Travellers will have a chance to appreciate the new rooms but
Genevans are already sampling the changed face of the hotel. The facade
is startling to old clients, in part because the pedestrian entrance is
now on the lakefront rather than the side. The interior is airier, with
far more light streaming in than in the past. The bar has a larger
outdoor area with one of the best views in the city of the famous jet d’eau.

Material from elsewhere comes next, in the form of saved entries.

-- ---- generic argmin fold (A's inner loop) ----
lemma foldl_argmin {α β : Type} (F : α → Int) (val : α → β) :
    ∀ (ts : List α) (b0 : Int) (v0 : β),
    (ts.foldl (fun st q => if F q ≠ -1 then (if F q < st.1 then (F q, val q) else st) else st) (b0, v0)
        = (b0, v0) ∧ ∀ p ∈ ts, F p = -1 ∨ b0 ≤ F p)
    ∨ (∃ p ∈ ts, F p ≠ -1 ∧ F p < b0 ∧
        ts.foldl (fun st q => if F q ≠ -1 then (if F q < st.1 then (F q, val q) else st) else st) (b0, v0)
          = (F p, val p) ∧ ∀ q ∈ ts, F q = -1 ∨ F p ≤ F q) := by
  intro ts
  induction ts with
  | nil => intro b0 v0; exact Or.inl ⟨rfl, by simp⟩
  | cons x ts ih =>
    intro b0 v0
    by_cases hx : F x ≠ -1 ∧ F x < b0
    · have hstep : (List.foldl (fun st q => if F q ≠ -1 then (if F q < st.1 then (F q, val q) else st) else st) (b0, v0) (x :: ts))
          = List.foldl (fun st q => if F q ≠ -1 then (if F q < st.1 then (F q, val q) else st) else st) (F x, val x) ts := by
        simp [List.foldl_cons, hx.1, hx.2]
      rcases ih (F x) (val x) with ⟨heq, hall⟩ | ⟨p, hp, hne, hlt, heq, hmin⟩
      · refine Or.inr ⟨x, List.mem_cons_self .., hx.1, hx.2, by rw [hstep, heq], ?_⟩
        intro q hq
        rcases List.mem_cons.mp hq with rfl | hq
        · exact Or.inr le_rfl
        · rcases hall q hq with h | h
          · exact Or.inl h
          · exact Or.inr h
      · refine Or.inr ⟨p, List.mem_cons_of_mem _ hp, hne, lt_trans hlt hx.2, by rw [hstep, heq], ?_⟩
        intro q hq
        rcases List.mem_cons.mp hq with rfl | hq
        · exact Or.inr (le_of_lt hlt)
        · exact hmin q hq
    · have hstep : (List.foldl (fun st q => if F q ≠ -1 then (if F q < st.1 then (F q, val q) else st) else st) (b0, v0) (x :: ts))
          = List.foldl (fun st q => if F q ≠ -1 then (if F q < st.1 then (F q, val q) else st) else st) (b0, v0) ts := by
        by_cases h1 : F x = -1
        · simp [List.foldl_cons, h1]
        · have h2 : ¬ F x < b0 := by tauto
          simp [List.foldl_cons, h1, h2]
      have hx' : F x = -1 ∨ b0 ≤ F x := by
        by_cases h1 : F x = -1
        · exact Or.inl h1
        · exact Or.inr (le_of_not_gt (by tauto))
      rcases ih b0 v0 with ⟨heq, hall⟩ | ⟨p, hp, hne, hlt, heq, hmin⟩
      · refine Or.inl ⟨by rw [hstep, heq], ?_⟩
        intro q hq
        rcases List.mem_cons.mp hq with rfl | hq
        · exact hx'
        · exact hall q hq
      · refine Or.inr ⟨p, List.mem_cons_of_mem _ hp, hne, hlt, by rw [hstep, heq], ?_⟩
        intro q hq
        rcases List.mem_cons.mp hq with rfl | hq
        · rcases hx' with h | h
          · exact Or.inl h
          · exact Or.inr (le_trans (le_of_lt hlt) h)
        · exact hmin q hq
-- pv_equiv track=rewrite | github.com/voxel51/voxelgpt | links/tag_selector.py | validate_tag
-- ===== SOURCE A (Python) =====
-- def validate_tag(candidate_tag, allowed_tags):
--     if candidate_tag in allowed_tags:
--         return candidate_tag
--
--     # try matching with case-insensitive
--     for tag in allowed_tags:
--         if candidate_tag.lower() == tag.lower():
--             return tag
--
--     # try matching with prefix
--     for tag in allowed_tags:
--         if tag.lower().startswith(candidate_tag.lower()):
--             return tag
--         elif candidate_tag.lower().startswith(tag.lower()):
--             return tag
--
--     return None
-- ===== SOURCE B (Python) =====
-- def validate_tag(candidate_tag, allowed_tags):
--     if candidate_tag in allowed_tags:
--         return candidate_tag
--     cl = candidate_tag.lower()
--     prefix_match = None
--     for tag in allowed_tags:
--         tl = tag.lower()
--         if cl == tl:
--             return tag
--         if prefix_match is None and (tl.startswith(cl) or cl.startswith(tl)):
--             prefix_match = tag
--     return prefix_match
-- ===== Notes on version B (the rewrite author's own statement) =====
-- stated objective: faster
-- what changed: Collapses A's two full scans into one priority-aware pass that lowers each tag once and records the first prefix match while searching for a case-insensitive equal match.
import Mathlib
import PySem

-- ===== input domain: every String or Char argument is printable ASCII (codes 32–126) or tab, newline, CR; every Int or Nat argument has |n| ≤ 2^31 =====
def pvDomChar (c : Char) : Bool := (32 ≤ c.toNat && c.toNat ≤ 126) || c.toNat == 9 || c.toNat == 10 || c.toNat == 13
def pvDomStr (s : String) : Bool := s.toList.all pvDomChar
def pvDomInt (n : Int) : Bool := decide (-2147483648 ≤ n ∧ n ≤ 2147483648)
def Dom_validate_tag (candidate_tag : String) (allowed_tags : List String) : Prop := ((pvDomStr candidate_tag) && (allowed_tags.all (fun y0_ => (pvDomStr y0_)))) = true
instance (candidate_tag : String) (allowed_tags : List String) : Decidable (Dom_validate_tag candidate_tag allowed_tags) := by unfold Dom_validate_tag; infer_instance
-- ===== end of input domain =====

-- B replaces A's two separate scans by one pass that lowers each tag once, returning on a
-- case-insensitive equal match and remembering the first prefix match; objective: faster (constant factor).

-- ===== PORT A =====
-- A's first loop: return the first tag whose lower() equals candidate's lower()
def vtCiLoop (candidate_tag : String) : List String → Option String
  | [] => none
  | t :: ts =>
    if PySem.Str.lower candidate_tag == PySem.Str.lower t then some t
    else vtCiLoop candidate_tag ts

-- A's second loop: return the first tag related to candidate by either prefix condition
def vtPrefixLoop (candidate_tag : String) : List String → Option String
  | [] => none
  | t :: ts =>
    if PySem.Str.startswith (PySem.Str.lower t) (PySem.Str.lower candidate_tag) then some t
    else if PySem.Str.startswith (PySem.Str.lower candidate_tag) (PySem.Str.lower t) then some t
    else vtPrefixLoop candidate_tag ts

def validate_tag (candidate_tag : String) (allowed_tags : List String) : Option String :=
  if candidate_tag ∈ allowed_tags then some candidate_tag
  else
    match vtCiLoop candidate_tag allowed_tags with
    | some t => some t
    | none =>
      match vtPrefixLoop candidate_tag allowed_tags with
      | some t => some t
      | none => none

-- ===== PORT B =====
-- B's single loop: `pm` is the recorded prefix_match
def vtAltLoop (cl : String) (pm : Option String) : List String → Option String
  | [] => pm
  | t :: ts =>
    let tl := PySem.Str.lower t
    if cl == tl then some t
    else
      vtAltLoop cl
        (if pm.isNone && (PySem.Str.startswith tl cl || PySem.Str.startswith cl tl)
         then some t else pm) ts

def validate_tag_alt (candidate_tag : String) (allowed_tags : List String) : Option String :=
  if candidate_tag ∈ allowed_tags then some candidate_tag
  else vtAltLoop (PySem.Str.lower candidate_tag) none allowed_tags

-- ===== PRECONDITION & SPEC =====
def Spec_validate_tag (candidate_tag : String) (allowed_tags : List String) (out : Option String) : Prop := out = validate_tag_alt candidate_tag allowed_tags
instance (candidate_tag : String) (allowed_tags : List String) (out : Option String) : Decidable (Spec_validate_tag candidate_tag allowed_tags out) := by unfold Spec_validate_tag; infer_instance

-- ===== CLAIM (what is proved, stated in full; the proofs are below) =====
def Claim_equal_validate_tag : Prop := ∀ (candidate_tag : String) (allowed_tags : List String), Dom_validate_tag candidate_tag allowed_tags → Spec_validate_tag candidate_tag allowed_tags (validate_tag candidate_tag allowed_tags)

-- ===== LEMMAS AND PROOFS =====

-- B's single pass equals: first case-insensitive match, else the carried pm, else A's prefix scan.
theorem vtAltLoop_eq (c : String) (ts : List String) : ∀ pm : Option String,
    vtAltLoop (PySem.Str.lower c) pm ts =
      match vtCiLoop c ts with
      | some t => some t
      | none => pm.or (vtPrefixLoop c ts) := by
  induction ts with
  | nil => intro pm; simp [vtAltLoop, vtCiLoop, vtPrefixLoop]
  | cons t ts ih =>
    intro pm
    by_cases h : (PySem.Str.lower c == PySem.Str.lower t) = true
    · simp [vtAltLoop, vtCiLoop, h]
    · simp only [vtAltLoop, vtCiLoop, h, Bool.false_eq_true, if_false, ih]
      cases hci : vtCiLoop c ts with
      | some u => simp
      | none =>
        simp only []
        cases pm with
        | some x => simp [vtPrefixLoop]
        | none =>
          simp only [vtPrefixLoop, Option.isNone_none, Bool.true_and, Option.none_or,
            Bool.or_eq_true]
          split_ifs <;> simp_all

-- ===== VERDICT (by name: the statement is the Claim_ definition above) =====
theorem validate_tag_spec : Claim_equal_validate_tag := by
  intro c ts _
  unfold Spec_validate_tag validate_tag validate_tag_alt
  by_cases hm : c ∈ ts
  · simp [hm]
  · simp only [hm, if_false, vtAltLoop_eq]
    cases vtCiLoop c ts <;> cases vtPrefixLoop c ts <;> simp
-- pv_equiv track=rewrite | github.com/MDAkramSiddiqui/python_code | hash_tables.py | min_cuts
-- ===== SOURCE A (Python) =====
-- from collections import defaultdict
--
-- def min_cuts(wall):
--     hash = defaultdict(int)
--
--     for row in wall:
--         length = 0
--         for size in row[:-1]:
--             length += size
--             hash[length] += 1
--
--     return len(wall) - max(hash.values())
-- ===== SOURCE B (Python) =====
-- def min_cuts(wall):
--     positions = []
--     for row in wall:
--         length = 0
--         for size in row[:-1]:
--             length += size
--             positions.append(length)
--     positions.sort()
--     best = 0
--     i = 0
--     n = len(positions)
--     while i < n:
--         j = i + 1
--         while j < n and positions[j] == positions[i]:
--             j += 1
--         if j - i > best:
--             best = j - i
--         i = j
--     return len(wall) - best
-- ===== Notes on version B (the rewrite author's own statement) =====
-- stated objective: alternative
-- what changed: Replaces the defaultdict frequency table with flattening all cumulative interior edge positions into one list, sorting it, and scanning for the longest run of equal positions (where A raises ValueError on a wall with no interior edges, B returns len(wall); those inputs are outside Pre_).
import Mathlib
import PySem

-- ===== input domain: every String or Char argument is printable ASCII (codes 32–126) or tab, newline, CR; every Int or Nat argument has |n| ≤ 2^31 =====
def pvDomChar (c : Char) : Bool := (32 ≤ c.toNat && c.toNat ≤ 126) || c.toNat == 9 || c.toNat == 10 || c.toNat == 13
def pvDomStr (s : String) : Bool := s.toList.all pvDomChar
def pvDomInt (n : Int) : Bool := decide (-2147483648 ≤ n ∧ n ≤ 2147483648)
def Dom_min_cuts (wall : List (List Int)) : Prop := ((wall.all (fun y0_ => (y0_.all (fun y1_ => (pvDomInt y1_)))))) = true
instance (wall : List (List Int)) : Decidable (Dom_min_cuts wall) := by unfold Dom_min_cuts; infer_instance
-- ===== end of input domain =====

-- B replaces A's defaultdict frequency table by flattening all cumulative interior edge
-- positions, sorting them, and scanning for the longest run of equal positions (objective:
-- alternative decomposition, not claimed faster). Where A raises ValueError (no interior
-- edges at all, i.e. every row has at most one brick) B returns len(wall); those
-- inputs are outside Pre_.

-- ===== PORT A =====
def min_cuts (wall : List (List Int)) : Int :=
  let h : PySem.Dict Int Int :=
    wall.foldl (fun h row =>
      ((PySem.List.slice row none (some (-1))).foldl
        (fun (p : PySem.Dict Int Int × Int) size =>
          (p.1.modify (p.2 + size) 0 (· + 1), p.2 + size)) (h, (0 : Int))).1)
      PySem.Dict.empty
  -- max(hash.values()) raises ValueError on an empty dict: excluded by Pre_ (getD 0 is dead there)
  (wall.length : Int) - (PySem.List.max? h.values (fun v => v)).getD 0

-- ===== PORT B =====
-- the two nested while loops of Source B: the inner while (advance j over equal elements)
-- is takeWhile/dropWhile from the current position, the outer while is the recursion
def maxRun : List Int → Int
  | [] => 0
  | a :: t =>
      max ((t.takeWhile (· == a)).length + 1 : Int) (maxRun (t.dropWhile (· == a)))
termination_by l => l.length
decreasing_by
  simp only [List.length_cons]
  exact Nat.lt_succ_of_le (List.length_dropWhile_le _ _)

def min_cuts_alt (wall : List (List Int)) : Int :=
  let positions :=
    wall.foldl (fun acc row =>
      ((PySem.List.slice row none (some (-1))).foldl
        (fun (p : List Int × Int) size =>
          (p.1 ++ [p.2 + size], p.2 + size)) (acc, (0 : Int))).1) []
  let s := PySem.List.sorted positions (fun x => x) false
  (wall.length : Int) - maxRun s

-- ===== PRECONDITION & SPEC =====
-- Pre_ excludes exactly the walls with no interior edges (every row has at most one
-- brick): there A's max(hash.values()) raises ValueError on an empty sequence.
def Pre_min_cuts (wall : List (List Int)) : Prop := ∃ row ∈ wall, 2 ≤ row.length
instance (wall : List (List Int)) : Decidable (Pre_min_cuts wall) := by unfold Pre_min_cuts; infer_instance
def pvWitness_min_cuts : List (List Int) := [[1, 2], [3]]

-- On walls whose rows all have at most one brick A raises ValueError (max of an empty
-- sequence); B returns len(wall), the cuts made by an unavoidable full vertical line.

def Spec_min_cuts (wall : List (List Int)) (out : Int) : Prop := out = min_cuts_alt wall
instance (wall : List (List Int)) (out : Int) : Decidable (Spec_min_cuts wall out) := by unfold Spec_min_cuts; infer_instance

-- ===== CLAIM (what is proved, stated in full; the proofs are below) =====
def Claim_equal_min_cuts : Prop := ∀ (wall : List (List Int)), Dom_min_cuts wall → Pre_min_cuts wall → Spec_min_cuts wall (min_cuts wall)

-- ===== LEMMAS AND PROOFS =====

-- the cumulative interior edge positions of one row (row[:-1] already taken)
def prefs (s : Int) : List Int → List Int
  | [] => []
  | x :: t => (s + x) :: prefs (s + x) t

The biggest change is conceptual, designed with local guests in
mind. "It’s a different philosophy," says Mossu. What the hotel calls
Floor Two is a large, open social space. "It’s the heart of the hotel,
with the restaurant, bar, lounge, and so on." Prices are meant to
attract customers from the city, and not just wealthy ones. "The plat du jour
is SFr19 or you can get a better version of it for SFr24." In the past
hotels like the Hilton charged exhorbitant prices to a captive
clientele, he argues. "That’s completely wrong – you’re shooting
yourself in the foot if you do that."
The public areas are now open. The restaurant Le Cygne will soon
become Le Grille, "but not all dark red and mahogany," laughs Mossu.
Expect open fires in front of you. Finishing touches to the hotel will
continue during August but by the rentrée, when school starts
in September and people have returned from holidays, the scaffolding,
tools and workmen will be gone. "And there’s plenty of signage coming,"
Mossu promises. "Signs for everything."